Although the examples given earlier may be informative, it would be a vast oversimplification to suggest that their outcomes were solely determined by linking or failing to link risk assessment with risk management. Nevertheless, they tend to suggest that research is warranted before we understand the limits of the NRC recommendation for separating risk management from risk assessment. Under some circumstances, the most effective risk management may require mending the schism between assessment and management.
NOTES
* Dr. Sedman received his Ph.D. (pharmacology/toxicology) from the University of Iowa. He has over ten years of experience cleaning up hazardous waste sites and assessing hazardous waste treatment technology.
Mr. Hadley has degrees in biochemistry and civil engineering from the University of California, Davis.
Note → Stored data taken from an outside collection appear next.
-- pv_equiv track=rewrite | github.com/ezfuzzy/boj-or-dreamhack | boj/pyhton/n-tuple.py | solution
-- ===== SOURCE A (Python) =====
-- from collections import Counter
--
-- def solution(tuple):
--
--     answer = []
--     array = []
--     nowInt = ''
--
--     for i in range(len(tuple)):
--         if tuple[i] != '{' and tuple[i] != '}' and tuple[i] != ',':
--             nowInt += tuple[i]
--
--         elif tuple[i] == ',' or tuple[i-1] == tuple[i] and tuple[i] == '}':
--             array.append(nowInt)
--             nowInt = ''
--
--     temp = Counter(array)
--     sorted_temp = sorted(temp.items(), key = lambda item: item[1], reverse = True)
--     for i in sorted_temp:
--         answer.append(int(i[0]))
--
--     return answer
-- ===== SOURCE B (Python) =====
-- def solution(tuple):
--     # Parse by cutting the string at separator positions (commas and the second
--     # brace of a "}}" pair), then strip braces from each cut segment by filtering.
--     tokens = []
--     prev = 0
--     for i, ch in enumerate(tuple):
--         if ch == ',' or (ch == '}' and tuple[i - 1] == '}'):
--             tokens.append(''.join(c for c in tuple[prev:i] if c != '{' and c != '}'))
--             prev = i + 1
--     # Count in first-appearance order.
--     counts = {}
--     for t in tokens:
--         counts[t] = counts.get(t, 0) + 1
--     if not counts:
--         return []
--     # Bucket the distinct elements by their count, then emit counts downward:
--     # a counting sort that reproduces the stable reverse sort.
--     maxc = max(counts.values())
--     buckets = {}
--     for t, c in counts.items():
--         buckets.setdefault(c, []).append(int(t))
--     out = []
--     for c in range(maxc, 0, -1):
--         out += buckets.get(c, [])
--     return out
-- ===== Notes on version B (the rewrite author's own statement) =====
-- stated objective: alternative
-- what changed: Parsing now cuts the string at separator positions and strips braces from each slice (instead of char-by-char accumulation into a growing token), and the frequency ordering is a counting/bucket pass (a dict of count-buckets emitted from the maximal count downward) instead of Counter + stable reverse comparison sort.
import Mathlib
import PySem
He is also experienced in hazardous waste site evaluation, remediation and risk assessment.
1 COMMISSION ON LIFE SCIENCES, NATIONAL RESEARCH COUNCIL, RISK ASSESSMENT IN THE FEDERAL GOVERNMENT: MANAGING THE PROCESS (1983).
2 Id. at 152.
3 Halina S. Brown & Robert Goble, The Role of Scientists in Risk Assessment, 1 RISK 283, 307 (1990).
4 Id.
5 NEIL SHEEHAN, A BRIGHT SHINING LIE: JOHN PAUL VANN AND AMERICA IN VIETNAM (1988); DAVID H. HACKWORTH, ABOUT FACE, THE ODYSSEY OF AN AMERICAN WARRIOR (1989).
6 Fixing NASA, Time, June 9, 1986, at 14. See also, William R. Freudenburg, Nothing Recedes Like Success? Risk Analysis and the Organizational Amplifications of Risk, 3 RISK 1, 12-14 (1992).
7 DAVID MCCULLOUGH, THE PATH BETWEEN THE SEAS: THE CREATION OF THE PANAMA CANAL (1977).
8 See, e.g., DAVID HALBERSTAM, THE RECKONING (1986).